Go through the data below and copy each line that includes "hfun".
::: Data to process
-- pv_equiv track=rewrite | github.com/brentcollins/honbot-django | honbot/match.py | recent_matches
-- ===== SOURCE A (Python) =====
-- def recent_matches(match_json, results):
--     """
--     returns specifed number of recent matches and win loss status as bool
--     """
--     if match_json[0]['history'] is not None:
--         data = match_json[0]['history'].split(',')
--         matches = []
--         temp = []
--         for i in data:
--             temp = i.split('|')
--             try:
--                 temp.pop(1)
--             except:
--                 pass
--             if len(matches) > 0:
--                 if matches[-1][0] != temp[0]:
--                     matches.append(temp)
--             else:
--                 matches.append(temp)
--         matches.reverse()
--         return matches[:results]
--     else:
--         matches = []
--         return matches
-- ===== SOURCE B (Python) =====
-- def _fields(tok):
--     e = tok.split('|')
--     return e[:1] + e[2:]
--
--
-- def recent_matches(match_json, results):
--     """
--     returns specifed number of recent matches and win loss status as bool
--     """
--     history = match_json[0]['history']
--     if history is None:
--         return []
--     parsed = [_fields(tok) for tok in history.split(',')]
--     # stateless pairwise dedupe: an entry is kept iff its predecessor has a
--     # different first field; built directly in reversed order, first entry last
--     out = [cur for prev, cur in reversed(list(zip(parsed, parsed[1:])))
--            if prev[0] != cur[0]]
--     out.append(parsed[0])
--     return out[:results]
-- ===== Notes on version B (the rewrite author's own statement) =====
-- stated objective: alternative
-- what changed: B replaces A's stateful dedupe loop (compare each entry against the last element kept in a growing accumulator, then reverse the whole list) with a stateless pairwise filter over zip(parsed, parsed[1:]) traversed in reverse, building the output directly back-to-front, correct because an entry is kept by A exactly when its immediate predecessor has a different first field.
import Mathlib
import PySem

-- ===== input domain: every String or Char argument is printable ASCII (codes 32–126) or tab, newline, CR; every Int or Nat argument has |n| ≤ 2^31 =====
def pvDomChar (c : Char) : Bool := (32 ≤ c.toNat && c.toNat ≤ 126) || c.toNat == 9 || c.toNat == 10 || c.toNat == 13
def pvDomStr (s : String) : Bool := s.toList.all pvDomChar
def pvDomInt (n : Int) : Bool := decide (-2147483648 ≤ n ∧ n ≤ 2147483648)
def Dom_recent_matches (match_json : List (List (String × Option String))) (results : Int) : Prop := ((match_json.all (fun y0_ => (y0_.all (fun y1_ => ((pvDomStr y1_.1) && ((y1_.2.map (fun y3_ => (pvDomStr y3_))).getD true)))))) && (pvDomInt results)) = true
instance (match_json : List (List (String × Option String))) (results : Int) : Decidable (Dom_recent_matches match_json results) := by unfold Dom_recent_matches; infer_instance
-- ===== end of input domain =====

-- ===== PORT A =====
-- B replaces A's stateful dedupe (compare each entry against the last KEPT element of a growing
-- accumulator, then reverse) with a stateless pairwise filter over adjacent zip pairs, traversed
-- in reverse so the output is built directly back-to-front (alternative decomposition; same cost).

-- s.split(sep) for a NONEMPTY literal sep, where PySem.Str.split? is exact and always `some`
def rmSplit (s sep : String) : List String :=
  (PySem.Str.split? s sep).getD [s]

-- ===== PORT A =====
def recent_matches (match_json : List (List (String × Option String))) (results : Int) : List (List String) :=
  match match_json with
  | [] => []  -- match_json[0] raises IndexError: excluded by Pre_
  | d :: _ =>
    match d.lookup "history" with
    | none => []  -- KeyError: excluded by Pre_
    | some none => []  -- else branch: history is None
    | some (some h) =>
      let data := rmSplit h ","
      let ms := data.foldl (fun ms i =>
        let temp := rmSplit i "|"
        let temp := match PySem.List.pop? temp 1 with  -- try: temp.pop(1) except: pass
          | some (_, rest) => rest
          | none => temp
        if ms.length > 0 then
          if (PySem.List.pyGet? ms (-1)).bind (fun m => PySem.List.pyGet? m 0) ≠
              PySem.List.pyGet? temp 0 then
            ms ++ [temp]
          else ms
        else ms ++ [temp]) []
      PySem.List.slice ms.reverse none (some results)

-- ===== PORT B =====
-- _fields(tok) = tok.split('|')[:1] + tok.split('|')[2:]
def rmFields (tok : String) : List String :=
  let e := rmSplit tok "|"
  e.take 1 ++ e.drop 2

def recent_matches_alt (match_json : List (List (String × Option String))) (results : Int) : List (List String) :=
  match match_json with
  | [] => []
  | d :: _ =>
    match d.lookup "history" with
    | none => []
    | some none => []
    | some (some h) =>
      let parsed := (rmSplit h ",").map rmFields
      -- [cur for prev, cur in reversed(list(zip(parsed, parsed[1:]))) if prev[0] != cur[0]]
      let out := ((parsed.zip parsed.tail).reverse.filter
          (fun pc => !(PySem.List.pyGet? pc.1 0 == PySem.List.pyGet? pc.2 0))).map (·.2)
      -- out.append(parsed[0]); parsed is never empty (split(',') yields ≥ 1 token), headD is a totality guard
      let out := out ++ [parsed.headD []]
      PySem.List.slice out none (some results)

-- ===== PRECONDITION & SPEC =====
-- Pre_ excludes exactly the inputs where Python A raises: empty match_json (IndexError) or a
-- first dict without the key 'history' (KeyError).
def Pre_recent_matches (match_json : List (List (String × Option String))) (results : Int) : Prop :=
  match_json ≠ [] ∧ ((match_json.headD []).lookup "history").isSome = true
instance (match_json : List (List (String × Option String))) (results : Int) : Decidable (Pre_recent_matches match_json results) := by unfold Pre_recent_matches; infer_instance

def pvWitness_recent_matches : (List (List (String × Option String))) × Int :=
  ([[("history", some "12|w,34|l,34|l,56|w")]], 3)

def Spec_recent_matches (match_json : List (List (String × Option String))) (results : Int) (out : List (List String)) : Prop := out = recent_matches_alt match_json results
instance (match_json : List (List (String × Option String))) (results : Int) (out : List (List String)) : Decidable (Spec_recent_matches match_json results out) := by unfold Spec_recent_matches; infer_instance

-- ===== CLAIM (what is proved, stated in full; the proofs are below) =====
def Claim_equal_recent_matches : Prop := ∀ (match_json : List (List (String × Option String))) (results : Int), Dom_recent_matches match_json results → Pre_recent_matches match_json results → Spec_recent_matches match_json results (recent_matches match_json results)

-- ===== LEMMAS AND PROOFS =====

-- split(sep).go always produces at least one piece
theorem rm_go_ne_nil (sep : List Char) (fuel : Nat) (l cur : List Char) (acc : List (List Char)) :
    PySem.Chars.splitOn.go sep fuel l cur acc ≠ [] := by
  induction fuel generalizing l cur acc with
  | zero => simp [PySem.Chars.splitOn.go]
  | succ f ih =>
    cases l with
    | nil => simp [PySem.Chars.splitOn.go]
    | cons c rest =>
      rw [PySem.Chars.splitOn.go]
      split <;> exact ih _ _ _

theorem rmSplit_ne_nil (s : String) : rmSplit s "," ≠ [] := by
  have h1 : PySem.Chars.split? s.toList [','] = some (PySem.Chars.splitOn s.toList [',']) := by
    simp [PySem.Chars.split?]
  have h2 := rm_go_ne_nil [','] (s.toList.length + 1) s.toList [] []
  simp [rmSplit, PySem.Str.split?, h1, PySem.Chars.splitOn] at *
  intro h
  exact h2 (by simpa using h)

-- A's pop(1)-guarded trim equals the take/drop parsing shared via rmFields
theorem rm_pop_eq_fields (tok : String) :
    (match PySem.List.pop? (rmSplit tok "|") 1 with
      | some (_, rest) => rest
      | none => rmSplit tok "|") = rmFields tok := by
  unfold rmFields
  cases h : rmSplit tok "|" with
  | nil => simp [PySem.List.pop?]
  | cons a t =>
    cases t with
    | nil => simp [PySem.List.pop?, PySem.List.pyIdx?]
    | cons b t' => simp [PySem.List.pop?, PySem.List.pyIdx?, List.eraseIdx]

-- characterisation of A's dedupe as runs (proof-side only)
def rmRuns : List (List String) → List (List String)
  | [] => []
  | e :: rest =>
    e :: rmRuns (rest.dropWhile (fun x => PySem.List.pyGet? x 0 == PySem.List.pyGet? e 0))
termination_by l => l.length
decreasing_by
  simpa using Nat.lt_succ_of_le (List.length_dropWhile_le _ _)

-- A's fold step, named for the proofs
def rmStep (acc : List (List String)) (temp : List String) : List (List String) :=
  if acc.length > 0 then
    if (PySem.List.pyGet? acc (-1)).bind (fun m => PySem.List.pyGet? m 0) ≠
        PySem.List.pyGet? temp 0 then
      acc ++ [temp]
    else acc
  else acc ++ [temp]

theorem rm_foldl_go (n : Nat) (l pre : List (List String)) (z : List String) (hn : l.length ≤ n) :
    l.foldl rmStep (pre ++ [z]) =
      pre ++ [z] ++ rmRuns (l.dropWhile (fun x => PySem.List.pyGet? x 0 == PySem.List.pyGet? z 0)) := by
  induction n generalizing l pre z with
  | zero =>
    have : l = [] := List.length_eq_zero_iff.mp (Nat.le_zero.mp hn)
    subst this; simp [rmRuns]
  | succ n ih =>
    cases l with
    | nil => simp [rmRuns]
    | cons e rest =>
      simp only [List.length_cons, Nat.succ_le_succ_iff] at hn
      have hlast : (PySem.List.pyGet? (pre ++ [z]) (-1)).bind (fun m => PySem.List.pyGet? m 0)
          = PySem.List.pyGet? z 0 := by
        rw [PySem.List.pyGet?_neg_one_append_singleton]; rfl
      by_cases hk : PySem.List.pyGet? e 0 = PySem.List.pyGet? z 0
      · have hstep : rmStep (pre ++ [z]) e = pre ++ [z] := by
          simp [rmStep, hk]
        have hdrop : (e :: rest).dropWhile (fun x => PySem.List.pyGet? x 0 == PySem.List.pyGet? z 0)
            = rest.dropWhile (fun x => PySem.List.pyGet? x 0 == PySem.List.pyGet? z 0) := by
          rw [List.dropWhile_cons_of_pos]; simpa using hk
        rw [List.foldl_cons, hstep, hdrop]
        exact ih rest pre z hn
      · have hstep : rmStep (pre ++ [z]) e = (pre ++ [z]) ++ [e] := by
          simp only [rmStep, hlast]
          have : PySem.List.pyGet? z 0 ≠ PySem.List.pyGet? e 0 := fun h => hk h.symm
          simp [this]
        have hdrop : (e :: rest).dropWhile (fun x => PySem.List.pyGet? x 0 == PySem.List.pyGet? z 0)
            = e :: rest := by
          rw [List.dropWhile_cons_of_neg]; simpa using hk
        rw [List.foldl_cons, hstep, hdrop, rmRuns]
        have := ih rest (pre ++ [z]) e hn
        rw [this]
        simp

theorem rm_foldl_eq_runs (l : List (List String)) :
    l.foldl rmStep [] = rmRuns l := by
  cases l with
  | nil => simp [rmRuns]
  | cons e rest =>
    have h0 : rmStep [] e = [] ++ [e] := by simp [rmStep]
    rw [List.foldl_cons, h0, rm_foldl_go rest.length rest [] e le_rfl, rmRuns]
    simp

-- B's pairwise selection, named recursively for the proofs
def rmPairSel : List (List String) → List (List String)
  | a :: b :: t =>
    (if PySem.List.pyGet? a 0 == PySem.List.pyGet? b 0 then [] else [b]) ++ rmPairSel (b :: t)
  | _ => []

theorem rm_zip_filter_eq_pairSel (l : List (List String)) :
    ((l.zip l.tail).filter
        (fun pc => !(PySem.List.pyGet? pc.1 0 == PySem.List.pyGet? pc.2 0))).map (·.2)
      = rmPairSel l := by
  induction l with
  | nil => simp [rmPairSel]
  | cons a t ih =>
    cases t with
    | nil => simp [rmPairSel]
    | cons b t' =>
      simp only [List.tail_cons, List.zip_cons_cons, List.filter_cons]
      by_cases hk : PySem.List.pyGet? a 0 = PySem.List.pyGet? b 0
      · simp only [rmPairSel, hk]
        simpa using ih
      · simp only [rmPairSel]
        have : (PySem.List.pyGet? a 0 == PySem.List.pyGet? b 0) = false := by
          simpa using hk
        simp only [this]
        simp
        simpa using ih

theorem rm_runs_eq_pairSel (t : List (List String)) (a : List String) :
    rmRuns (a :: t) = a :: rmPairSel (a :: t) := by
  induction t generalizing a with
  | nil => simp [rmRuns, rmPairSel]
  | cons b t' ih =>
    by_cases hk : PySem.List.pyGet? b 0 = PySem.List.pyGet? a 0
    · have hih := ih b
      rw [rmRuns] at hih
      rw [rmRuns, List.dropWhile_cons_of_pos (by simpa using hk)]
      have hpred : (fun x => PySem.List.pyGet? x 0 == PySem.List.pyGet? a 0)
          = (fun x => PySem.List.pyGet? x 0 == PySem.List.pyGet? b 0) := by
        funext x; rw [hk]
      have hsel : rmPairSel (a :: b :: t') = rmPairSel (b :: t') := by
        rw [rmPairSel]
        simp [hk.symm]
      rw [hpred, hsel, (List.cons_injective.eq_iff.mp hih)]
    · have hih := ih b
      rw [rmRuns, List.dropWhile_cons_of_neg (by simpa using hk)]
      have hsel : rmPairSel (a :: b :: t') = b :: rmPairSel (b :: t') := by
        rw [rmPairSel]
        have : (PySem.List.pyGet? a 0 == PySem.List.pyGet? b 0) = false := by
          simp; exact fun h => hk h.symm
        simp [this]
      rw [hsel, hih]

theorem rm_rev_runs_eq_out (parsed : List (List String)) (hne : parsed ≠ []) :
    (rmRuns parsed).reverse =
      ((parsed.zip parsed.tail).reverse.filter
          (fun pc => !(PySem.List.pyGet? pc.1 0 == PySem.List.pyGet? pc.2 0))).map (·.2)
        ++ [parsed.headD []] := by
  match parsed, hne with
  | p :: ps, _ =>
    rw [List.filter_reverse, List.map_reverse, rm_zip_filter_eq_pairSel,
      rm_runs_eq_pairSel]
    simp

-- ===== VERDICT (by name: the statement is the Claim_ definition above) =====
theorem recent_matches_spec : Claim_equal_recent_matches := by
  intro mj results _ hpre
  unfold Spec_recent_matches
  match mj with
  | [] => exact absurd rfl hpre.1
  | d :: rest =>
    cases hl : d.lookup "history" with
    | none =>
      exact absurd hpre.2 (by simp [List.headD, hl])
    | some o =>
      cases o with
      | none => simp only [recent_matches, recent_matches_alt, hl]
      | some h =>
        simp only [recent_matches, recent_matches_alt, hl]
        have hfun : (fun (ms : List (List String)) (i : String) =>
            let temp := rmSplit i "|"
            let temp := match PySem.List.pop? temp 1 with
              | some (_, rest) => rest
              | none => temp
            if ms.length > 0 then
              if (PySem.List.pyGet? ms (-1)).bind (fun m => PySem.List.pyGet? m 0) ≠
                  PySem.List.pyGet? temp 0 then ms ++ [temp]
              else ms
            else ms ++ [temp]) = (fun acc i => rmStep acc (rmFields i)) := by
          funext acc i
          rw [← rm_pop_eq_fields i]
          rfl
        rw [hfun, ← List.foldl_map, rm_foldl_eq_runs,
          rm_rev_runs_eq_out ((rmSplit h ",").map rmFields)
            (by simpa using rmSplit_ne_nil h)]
::::::
### [Answer below]
        have hfun : (fun (ms : List (List String)) (i : String) =>
        rw [hfun, ← List.foldl_map, rm_foldl_eq_runs,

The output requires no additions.